In this study, the anti-oxidative and anti-obesity activities of two medicinal herb extracts, Tetrapanax papyriferus (TP) and Siegesbeckia pubescens (SP), were evaluated using DPPH radical scavenging activity assay, lipase enzyme inhibition assay, and the cell culture model system. Both methanol extracts of TP and SP showed DPPH radical scavenging activities dose-dependently, and the $IC_{50}$ of DPPH radical scavenging activities of the two medicinal herbs were 65.23 and 47.79 ${\mu}g/ml$, respectively. Furthermore, both extracts suppressed effectively lipase enzyme activity dose-dependently.
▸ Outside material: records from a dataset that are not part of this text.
-- pv_equiv track=rewrite | github.com/CaptainOnly/cr400t | cr400t.py | to_bits
-- ===== SOURCE A (Python) =====
-- def to_bits(bit_string):
--     if bit_string == '0':
--         return 0b010;
--     if bit_string == '1':
--         return 0b110;
--     bits = 0
--     for c in bit_string:
--         if c == '0':
--             bits = (bits << 3) + 0b010;
--         elif c == '1':
--             bits = (bits << 3) + 0b110;
--         else:
--             raise ValueError()
--     return bits
-- ===== SOURCE B (Python) =====
-- def to_bits(bit_string):
--     if any(c not in '01' for c in bit_string):
--         raise ValueError()
--     n = len(bit_string)
--     return sum((6 if c == '1' else 2) << (3 * (n - 1 - i))
--                for i, c in enumerate(bit_string))
-- ===== Notes on version B (the rewrite author's own statement) =====
-- stated objective: alternative
-- what changed: Replaces the sequential shift-and-add accumulator (and its redundant single-character early returns) by an up-front validation pass plus a closed-form positional sum: each character's 3-bit code shifted to its final position and summed.
import Mathlib
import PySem

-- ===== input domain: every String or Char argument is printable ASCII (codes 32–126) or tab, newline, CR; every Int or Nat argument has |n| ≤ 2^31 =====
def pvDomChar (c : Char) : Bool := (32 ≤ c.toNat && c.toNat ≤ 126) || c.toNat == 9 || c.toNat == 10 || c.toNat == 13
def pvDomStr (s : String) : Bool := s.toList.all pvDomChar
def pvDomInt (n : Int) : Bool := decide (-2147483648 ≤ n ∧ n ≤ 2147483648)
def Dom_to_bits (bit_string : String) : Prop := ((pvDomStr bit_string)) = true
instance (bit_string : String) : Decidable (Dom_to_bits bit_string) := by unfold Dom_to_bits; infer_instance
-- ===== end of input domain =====

-- B replaces A's sequential shift-and-add accumulator by a validation pass plus a
-- closed-form positional sum (each char's 3-bit code shifted to its final position);
-- same O(n) cost, genuinely different decomposition (objective: alternative).

-- ===== PORT A =====
-- The fold carries Option Int: none models A's 'raise ValueError()' (excluded by Pre_);
-- the final 'getD 0' is never reached with none inside Pre_.
def to_bits (bit_string : String) : Int :=
  if bit_string == "0" then 2
  else if bit_string == "1" then 6
  else
    (bit_string.toList.foldl
      (fun ob c =>
        ob.bind (fun bits =>
          if c = '0' then some (bits <<< (3 : Nat) + 2)
          else if c = '1' then some (bits <<< (3 : Nat) + 6)
          else none))
      (some 0)).getD 0

-- ===== PORT B =====
-- 'raise ValueError()' on an invalid character is modelled by returning 0 there;
-- Pre_to_bits excludes exactly those inputs.
def to_bits_alt (bit_string : String) : Int :=
  let l := bit_string.toList
  if l.any (fun c => ¬ (c = '0' ∨ c = '1')) then 0
  else
    ((PySem.List.enumerate l).map
      (fun p => (if p.2 = '1' then (6 : Int) else 2) <<< (3 * ((l.length : Int) - 1 - p.1)).toNat)).sum

-- ===== PRECONDITION & SPEC =====
-- Pre_ excludes exactly the inputs containing a non-binary character, on which A raises ValueError.
def Pre_to_bits (bit_string : String) : Prop :=
  bit_string.toList.all (fun c => c = '0' || c = '1') = true
instance (bit_string : String) : Decidable (Pre_to_bits bit_string) := by unfold Pre_to_bits; infer_instance
def pvWitness_to_bits : String := "0110"
def Spec_to_bits (bit_string : String) (out : Int) : Prop := out = to_bits_alt bit_string
instance (bit_string : String) (out : Int) : Decidable (Spec_to_bits bit_string out) := by unfold Spec_to_bits; infer_instance

-- ===== CLAIM (what is proved, stated in full; the proofs are below) =====
def Claim_equal_to_bits : Prop := ∀ (bit_string : String), Dom_to_bits bit_string → Pre_to_bits bit_string → Spec_to_bits bit_string (to_bits bit_string)

-- ===== LEMMAS AND PROOFS =====

def pvCode (c : Char) : Int := if c = '1' then 6 else 2

-- A's Horner fold, on valid characters, starting at b
theorem pvFoldA_eq (l : List Char) (b : Int)
    (h : l.all (fun c => c = '0' || c = '1') = true) :
    (l.foldl
      (fun ob c =>
        ob.bind (fun bits =>
          if c = '0' then some (bits <<< (3 : Nat) + 2)
          else if c = '1' then some (bits <<< (3 : Nat) + 6)
          else none))
      (some b)) = some (l.foldl (fun bits c => 8 * bits + pvCode c) b) := by
  induction l generalizing b with
  | nil => rfl
  | cons c t ih =>
    simp only [List.all_cons, Bool.and_eq_true, Bool.or_eq_true, decide_eq_true_eq] at h
    obtain ⟨hc, ht⟩ := h
    have hsh : ∀ x : Int, x <<< (3 : Nat) = 8 * x := fun x => by
      rw [Int.shiftLeft_eq]; ring
    rcases hc with hc | hc <;> subst hc <;>
      rw [List.foldl_cons, List.foldl_cons] <;>
      simp only [Char.reduceEq, reduceIte, Option.bind_some] <;>
      rw [hsh, ih _ ht] <;> simp [pvCode]

-- Horner fold from b in terms of the fold from 0
theorem pvHorner_shift (l : List Char) (b : Int) :
    l.foldl (fun bits c => 8 * bits + pvCode c) b
      = b * 8 ^ l.length + l.foldl (fun bits c => 8 * bits + pvCode c) 0 := by
  induction l generalizing b with
  | nil => simp
  | cons c t ih =>
    simp only [List.foldl_cons, List.length_cons]
    rw [ih (8 * b + pvCode c), ih (8 * 0 + pvCode c)]
    ring

-- B's positional sum, generalized over the start offset s (with s + |l| the fixed total length)
theorem pvSum_eq (l : List Char) (s : Int) (hs : 0 ≤ s) :
    ((PySem.List.enumerate l s).map
      (fun p => (if p.2 = '1' then (6 : Int) else 2)
          <<< (3 * ((s + (l.length : Int)) - 1 - p.1)).toNat)).sum
      = l.foldl (fun bits c => 8 * bits + pvCode c) 0 := by
  induction l generalizing s with
  | nil => simp [PySem.List.enumerate]
  | cons c t ih =>
    rw [PySem.List.enumerate_cons]
    simp only [List.map_cons, List.sum_cons]
    have h1 : ((s + ((c :: t).length : Int)) - 1 - s) = (t.length : Int) := by
      simp; ring
    have h2 : ∀ p1 : Int, (s + ((c :: t).length : Int)) - 1 - p1
        = ((s + 1) + (t.length : Int)) - 1 - p1 := by
      intro p1; simp; ring
    have hrec :
        ((PySem.List.enumerate t (s + 1)).map
          (fun p => (if p.2 = '1' then (6 : Int) else 2)
              <<< (3 * ((s + ((c :: t).length : Int)) - 1 - p.1)).toNat)).sum
        = t.foldl (fun bits c => 8 * bits + pvCode c) 0 := by
      rw [show (fun (p : Int × Char) => (if p.2 = '1' then (6 : Int) else 2)
              <<< (3 * ((s + ((c :: t).length : Int)) - 1 - p.1)).toNat)
            = (fun (p : Int × Char) => (if p.2 = '1' then (6 : Int) else 2)
              <<< (3 * (((s + 1) + (t.length : Int)) - 1 - p.1)).toNat) from by
        funext p; rw [h2 p.1]]
      exact ih (s + 1) (by omega)
    rw [hrec, h1, List.foldl_cons, pvHorner_shift t (8 * 0 + pvCode c)]
    have h3 : (3 * (t.length : Int)).toNat = 3 * t.length := by omega
    have h4 : (if c = '1' then (6 : Int) else 2) = pvCode c := rfl
    rw [h3, h4, Int.shiftLeft_eq, pow_mul]
    push_cast
    ring_nf

theorem pvAlt_eq (bit_string : String)
    (h : bit_string.toList.all (fun c => c = '0' || c = '1') = true) :
    to_bits_alt bit_string
      = bit_string.toList.foldl (fun bits c => 8 * bits + pvCode c) 0 := by
  unfold to_bits_alt
  have hno : bit_string.toList.any (fun c => ¬ (c = '0' ∨ c = '1')) = false := by
    simp only [List.all_eq_true, Bool.or_eq_true, decide_eq_true_eq] at h
    simp only [List.any_eq_false, decide_eq_true_eq]
    intro c hc; exact not_not_intro (h c hc)
  simp only [hno, Bool.false_eq_true, if_false]
  simpa only [zero_add] using pvSum_eq bit_string.toList 0 le_rfl

-- ===== VERDICT (by name: the statement is the Claim_ definition above) =====
theorem to_bits_spec : Claim_equal_to_bits := by
  intro s _ hpre
  unfold Spec_to_bits
  unfold Pre_to_bits at hpre
  by_cases h0 : s = "0"
  · subst h0; decide
  · by_cases h1 : s = "1"
    · subst h1; decide
    · unfold to_bits
      rw [if_neg (by simpa using h0), if_neg (by simpa using h1)]
      rw [pvFoldA_eq s.toList 0 hpre, Option.getD_some, pvAlt_eq s hpre]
Moreover, TP and SP extracts significantly suppressed adipocyte differentiation, lipid accumulation, triglyceride (TG) contents on 3T3-L1 preadipocytes in a dose-dependent manner without cytotoxicity. Their anti-obesity effect was modulated by cytidine-cytidine-adenosine-adenosine-thymidine (CCAAT)/enhancer binding proteins ${\alpha}$ ($C/EBP{\alpha}$), $C/EBP{\beta}$ and peroxisome proliferator-activated receptor ${\gamma}$ ($PPAR{\gamma}$) gene and protein expressions. Furthermore, TP and SP possessed a synergistic effect on anti-obesity activity. The identification of the active compounds that confer the anti-obesity activity of TP and SP might be needed.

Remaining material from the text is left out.